##### STUDY MATERIAL #####
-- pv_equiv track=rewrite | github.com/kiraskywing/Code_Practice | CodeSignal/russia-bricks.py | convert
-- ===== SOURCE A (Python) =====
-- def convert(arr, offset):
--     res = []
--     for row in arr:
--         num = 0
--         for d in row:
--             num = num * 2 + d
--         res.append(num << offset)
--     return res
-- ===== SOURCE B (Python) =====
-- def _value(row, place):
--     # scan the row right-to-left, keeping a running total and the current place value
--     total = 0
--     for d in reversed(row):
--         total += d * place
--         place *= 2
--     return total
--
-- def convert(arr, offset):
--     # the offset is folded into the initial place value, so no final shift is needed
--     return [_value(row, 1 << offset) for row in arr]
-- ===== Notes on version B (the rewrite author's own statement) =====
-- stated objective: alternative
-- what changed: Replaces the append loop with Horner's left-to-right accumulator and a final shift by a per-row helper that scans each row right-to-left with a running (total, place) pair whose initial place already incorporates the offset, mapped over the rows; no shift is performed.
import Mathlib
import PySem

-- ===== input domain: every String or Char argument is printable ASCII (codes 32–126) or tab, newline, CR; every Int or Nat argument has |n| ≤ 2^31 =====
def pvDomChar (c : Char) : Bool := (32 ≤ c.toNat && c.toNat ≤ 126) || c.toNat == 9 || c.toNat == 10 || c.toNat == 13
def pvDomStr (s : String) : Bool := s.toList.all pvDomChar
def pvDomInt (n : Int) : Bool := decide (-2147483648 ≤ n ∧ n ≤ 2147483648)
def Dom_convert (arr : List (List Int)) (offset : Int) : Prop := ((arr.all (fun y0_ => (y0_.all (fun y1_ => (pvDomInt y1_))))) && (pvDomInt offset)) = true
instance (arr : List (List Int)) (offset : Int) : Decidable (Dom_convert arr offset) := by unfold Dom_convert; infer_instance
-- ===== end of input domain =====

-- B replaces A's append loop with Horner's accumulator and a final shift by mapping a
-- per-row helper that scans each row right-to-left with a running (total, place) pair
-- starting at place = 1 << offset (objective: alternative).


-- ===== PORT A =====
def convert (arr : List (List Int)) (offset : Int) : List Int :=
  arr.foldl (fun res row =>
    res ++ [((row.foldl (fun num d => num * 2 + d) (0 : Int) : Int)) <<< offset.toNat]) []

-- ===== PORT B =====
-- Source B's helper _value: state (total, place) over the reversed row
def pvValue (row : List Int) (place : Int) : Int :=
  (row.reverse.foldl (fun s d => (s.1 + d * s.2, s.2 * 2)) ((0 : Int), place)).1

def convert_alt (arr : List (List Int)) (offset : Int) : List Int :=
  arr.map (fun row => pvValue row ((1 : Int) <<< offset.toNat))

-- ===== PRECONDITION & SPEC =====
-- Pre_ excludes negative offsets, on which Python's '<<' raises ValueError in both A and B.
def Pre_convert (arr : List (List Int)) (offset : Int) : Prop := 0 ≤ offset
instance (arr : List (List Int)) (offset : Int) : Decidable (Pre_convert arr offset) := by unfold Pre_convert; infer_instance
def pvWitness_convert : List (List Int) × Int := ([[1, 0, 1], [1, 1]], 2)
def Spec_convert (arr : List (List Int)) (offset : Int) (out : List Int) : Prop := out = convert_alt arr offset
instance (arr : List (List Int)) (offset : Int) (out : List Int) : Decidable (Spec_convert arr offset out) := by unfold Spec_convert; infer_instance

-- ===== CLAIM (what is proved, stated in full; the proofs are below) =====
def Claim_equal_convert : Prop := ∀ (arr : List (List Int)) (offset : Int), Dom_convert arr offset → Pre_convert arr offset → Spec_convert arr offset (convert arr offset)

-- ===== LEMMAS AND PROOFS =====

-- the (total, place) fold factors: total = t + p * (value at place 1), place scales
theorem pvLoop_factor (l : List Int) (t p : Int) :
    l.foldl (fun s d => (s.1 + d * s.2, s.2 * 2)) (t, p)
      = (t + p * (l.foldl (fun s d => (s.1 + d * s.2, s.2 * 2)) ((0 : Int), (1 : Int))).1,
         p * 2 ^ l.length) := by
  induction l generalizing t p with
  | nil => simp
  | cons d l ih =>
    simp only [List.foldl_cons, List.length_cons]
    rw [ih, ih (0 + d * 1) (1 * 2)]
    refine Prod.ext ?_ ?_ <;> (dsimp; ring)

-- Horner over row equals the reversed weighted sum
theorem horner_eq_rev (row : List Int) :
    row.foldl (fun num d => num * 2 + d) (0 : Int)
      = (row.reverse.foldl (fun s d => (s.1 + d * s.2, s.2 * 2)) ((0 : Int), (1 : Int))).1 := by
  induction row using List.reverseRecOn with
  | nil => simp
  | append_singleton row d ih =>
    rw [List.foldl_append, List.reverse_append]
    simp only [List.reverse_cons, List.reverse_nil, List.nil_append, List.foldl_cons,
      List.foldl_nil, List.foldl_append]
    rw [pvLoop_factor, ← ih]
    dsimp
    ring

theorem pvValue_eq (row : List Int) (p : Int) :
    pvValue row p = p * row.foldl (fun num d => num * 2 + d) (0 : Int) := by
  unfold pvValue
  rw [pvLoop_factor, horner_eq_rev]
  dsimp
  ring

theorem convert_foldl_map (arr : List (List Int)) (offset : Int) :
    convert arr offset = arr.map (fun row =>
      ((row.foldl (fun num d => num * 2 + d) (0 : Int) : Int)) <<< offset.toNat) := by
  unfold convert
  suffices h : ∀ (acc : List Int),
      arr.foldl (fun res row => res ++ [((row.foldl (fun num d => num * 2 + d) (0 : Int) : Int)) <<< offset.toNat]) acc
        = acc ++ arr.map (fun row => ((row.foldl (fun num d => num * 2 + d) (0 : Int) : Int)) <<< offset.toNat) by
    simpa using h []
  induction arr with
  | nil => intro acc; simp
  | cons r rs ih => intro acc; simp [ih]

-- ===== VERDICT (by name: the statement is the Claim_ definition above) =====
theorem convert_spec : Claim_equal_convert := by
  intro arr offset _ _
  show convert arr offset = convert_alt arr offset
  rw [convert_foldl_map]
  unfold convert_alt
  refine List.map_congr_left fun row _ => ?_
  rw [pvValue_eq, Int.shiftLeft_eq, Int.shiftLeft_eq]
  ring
#####
##### STUDY MATERIAL #####
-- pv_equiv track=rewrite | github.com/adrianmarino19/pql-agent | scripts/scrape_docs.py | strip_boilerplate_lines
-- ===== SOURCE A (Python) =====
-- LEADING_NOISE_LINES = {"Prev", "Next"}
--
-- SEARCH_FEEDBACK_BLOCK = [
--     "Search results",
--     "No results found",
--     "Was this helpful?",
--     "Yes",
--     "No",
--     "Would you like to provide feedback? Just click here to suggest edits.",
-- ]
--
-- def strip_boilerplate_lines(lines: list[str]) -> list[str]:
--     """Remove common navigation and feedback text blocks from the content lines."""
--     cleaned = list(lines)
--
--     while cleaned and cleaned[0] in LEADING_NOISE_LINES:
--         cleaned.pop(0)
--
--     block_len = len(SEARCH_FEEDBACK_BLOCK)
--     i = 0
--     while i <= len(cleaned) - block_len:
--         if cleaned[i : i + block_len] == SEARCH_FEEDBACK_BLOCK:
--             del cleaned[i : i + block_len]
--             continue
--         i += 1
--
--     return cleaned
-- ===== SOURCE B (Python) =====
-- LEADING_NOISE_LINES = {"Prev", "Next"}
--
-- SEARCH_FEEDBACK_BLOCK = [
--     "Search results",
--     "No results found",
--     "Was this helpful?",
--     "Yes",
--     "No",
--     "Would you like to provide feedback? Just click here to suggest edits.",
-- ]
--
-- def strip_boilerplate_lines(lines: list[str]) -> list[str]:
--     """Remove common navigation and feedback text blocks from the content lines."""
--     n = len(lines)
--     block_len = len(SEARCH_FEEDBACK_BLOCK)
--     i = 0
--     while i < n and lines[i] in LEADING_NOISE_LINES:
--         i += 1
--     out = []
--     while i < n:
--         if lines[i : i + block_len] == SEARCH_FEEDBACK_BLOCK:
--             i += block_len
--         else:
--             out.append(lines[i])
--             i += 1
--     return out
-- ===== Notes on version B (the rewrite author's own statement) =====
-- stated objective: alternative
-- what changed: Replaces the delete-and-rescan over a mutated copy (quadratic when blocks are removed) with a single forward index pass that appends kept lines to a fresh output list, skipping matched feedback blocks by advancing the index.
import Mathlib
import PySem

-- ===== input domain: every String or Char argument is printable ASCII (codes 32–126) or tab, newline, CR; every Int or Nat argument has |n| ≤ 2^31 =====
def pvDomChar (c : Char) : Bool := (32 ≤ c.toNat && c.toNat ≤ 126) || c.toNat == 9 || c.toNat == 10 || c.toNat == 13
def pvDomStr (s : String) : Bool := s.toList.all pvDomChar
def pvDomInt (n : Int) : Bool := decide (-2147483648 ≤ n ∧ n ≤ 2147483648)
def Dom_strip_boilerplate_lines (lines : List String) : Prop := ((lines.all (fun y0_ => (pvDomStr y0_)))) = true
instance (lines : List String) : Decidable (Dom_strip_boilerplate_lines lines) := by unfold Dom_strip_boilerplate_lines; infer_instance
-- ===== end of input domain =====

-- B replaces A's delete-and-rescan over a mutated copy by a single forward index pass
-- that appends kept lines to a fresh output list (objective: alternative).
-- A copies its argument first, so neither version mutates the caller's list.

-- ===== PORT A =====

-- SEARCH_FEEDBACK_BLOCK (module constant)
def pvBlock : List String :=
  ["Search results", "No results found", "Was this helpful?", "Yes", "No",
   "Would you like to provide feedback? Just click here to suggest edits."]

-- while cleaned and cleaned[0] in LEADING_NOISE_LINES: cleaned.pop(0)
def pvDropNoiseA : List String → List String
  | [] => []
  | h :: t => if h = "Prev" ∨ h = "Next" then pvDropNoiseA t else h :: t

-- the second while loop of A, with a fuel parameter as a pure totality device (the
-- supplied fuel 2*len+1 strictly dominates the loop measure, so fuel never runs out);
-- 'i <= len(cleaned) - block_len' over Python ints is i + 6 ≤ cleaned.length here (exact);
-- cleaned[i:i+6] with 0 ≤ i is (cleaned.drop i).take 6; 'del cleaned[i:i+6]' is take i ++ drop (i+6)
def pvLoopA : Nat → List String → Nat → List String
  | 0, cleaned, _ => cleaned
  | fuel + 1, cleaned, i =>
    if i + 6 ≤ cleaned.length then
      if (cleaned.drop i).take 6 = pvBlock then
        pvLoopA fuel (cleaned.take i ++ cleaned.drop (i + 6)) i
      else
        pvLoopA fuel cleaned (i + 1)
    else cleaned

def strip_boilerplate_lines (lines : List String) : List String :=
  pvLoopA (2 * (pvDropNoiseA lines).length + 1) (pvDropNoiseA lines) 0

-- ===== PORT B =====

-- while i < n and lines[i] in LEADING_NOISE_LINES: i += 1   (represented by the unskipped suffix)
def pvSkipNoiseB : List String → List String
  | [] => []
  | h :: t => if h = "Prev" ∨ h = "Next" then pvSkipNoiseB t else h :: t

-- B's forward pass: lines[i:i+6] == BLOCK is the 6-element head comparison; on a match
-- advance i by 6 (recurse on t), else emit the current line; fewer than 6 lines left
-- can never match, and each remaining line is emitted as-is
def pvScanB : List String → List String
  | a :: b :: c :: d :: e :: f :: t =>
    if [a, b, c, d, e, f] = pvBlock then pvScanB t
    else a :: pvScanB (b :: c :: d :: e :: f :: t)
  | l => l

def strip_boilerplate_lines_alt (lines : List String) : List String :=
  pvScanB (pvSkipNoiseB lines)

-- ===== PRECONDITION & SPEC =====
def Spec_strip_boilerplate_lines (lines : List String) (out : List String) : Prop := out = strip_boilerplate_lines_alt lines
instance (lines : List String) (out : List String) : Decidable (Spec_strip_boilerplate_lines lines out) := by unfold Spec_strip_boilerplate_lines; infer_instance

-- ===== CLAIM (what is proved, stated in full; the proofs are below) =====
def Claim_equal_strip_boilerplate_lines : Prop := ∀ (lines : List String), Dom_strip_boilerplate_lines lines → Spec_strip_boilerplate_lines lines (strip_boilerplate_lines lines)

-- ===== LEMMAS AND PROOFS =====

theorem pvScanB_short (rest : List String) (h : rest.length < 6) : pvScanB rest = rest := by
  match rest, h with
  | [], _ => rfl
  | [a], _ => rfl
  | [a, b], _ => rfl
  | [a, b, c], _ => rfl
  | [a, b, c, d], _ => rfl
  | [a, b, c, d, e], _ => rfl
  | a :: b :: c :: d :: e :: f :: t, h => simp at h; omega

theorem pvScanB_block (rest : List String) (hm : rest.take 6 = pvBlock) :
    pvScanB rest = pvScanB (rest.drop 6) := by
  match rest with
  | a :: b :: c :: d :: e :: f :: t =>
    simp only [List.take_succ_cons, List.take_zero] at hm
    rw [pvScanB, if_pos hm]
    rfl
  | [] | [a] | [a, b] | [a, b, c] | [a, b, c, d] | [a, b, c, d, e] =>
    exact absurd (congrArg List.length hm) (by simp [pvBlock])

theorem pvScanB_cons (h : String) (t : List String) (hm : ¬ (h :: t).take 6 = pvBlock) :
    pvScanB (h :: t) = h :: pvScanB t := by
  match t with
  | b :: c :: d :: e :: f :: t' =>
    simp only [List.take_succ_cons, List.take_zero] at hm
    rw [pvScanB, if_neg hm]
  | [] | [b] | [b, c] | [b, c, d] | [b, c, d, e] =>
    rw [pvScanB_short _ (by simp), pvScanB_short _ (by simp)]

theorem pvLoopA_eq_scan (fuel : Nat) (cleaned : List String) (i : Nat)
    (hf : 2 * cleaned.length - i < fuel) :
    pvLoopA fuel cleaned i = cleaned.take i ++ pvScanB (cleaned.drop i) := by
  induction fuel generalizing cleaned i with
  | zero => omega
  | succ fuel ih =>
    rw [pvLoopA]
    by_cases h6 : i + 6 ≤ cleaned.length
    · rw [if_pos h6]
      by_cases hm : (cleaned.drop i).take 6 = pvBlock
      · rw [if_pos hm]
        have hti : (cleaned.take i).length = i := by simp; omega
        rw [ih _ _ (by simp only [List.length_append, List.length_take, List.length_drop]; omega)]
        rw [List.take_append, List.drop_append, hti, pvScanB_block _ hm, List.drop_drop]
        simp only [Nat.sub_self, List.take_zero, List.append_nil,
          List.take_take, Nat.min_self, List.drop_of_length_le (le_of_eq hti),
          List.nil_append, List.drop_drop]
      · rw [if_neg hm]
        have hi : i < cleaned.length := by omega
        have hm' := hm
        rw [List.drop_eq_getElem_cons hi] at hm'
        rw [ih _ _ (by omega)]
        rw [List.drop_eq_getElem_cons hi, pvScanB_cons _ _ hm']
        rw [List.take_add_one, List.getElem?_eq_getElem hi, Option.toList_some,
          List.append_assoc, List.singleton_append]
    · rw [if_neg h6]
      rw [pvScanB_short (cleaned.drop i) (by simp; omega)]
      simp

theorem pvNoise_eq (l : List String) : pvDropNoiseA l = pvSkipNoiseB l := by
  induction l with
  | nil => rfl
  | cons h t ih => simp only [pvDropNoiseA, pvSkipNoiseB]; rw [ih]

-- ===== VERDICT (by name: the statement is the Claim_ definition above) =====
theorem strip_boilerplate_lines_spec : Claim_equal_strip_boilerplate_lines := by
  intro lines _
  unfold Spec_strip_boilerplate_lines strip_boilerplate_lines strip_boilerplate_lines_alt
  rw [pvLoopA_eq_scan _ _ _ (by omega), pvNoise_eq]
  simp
#####
• WHAT YOU HAVE TO DO: Each line in the data that holds the string "fresh" needs to be copied.

• SOLUTION TO THIS EXERCISE:
-- what changed: Replaces the delete-and-rescan over a mutated copy (quadratic when blocks are removed) with a single forward index pass that appends kept lines to a fresh output list, skipping matched feedback blocks by advancing the index.
-- that appends kept lines to a fresh output list (objective: alternative).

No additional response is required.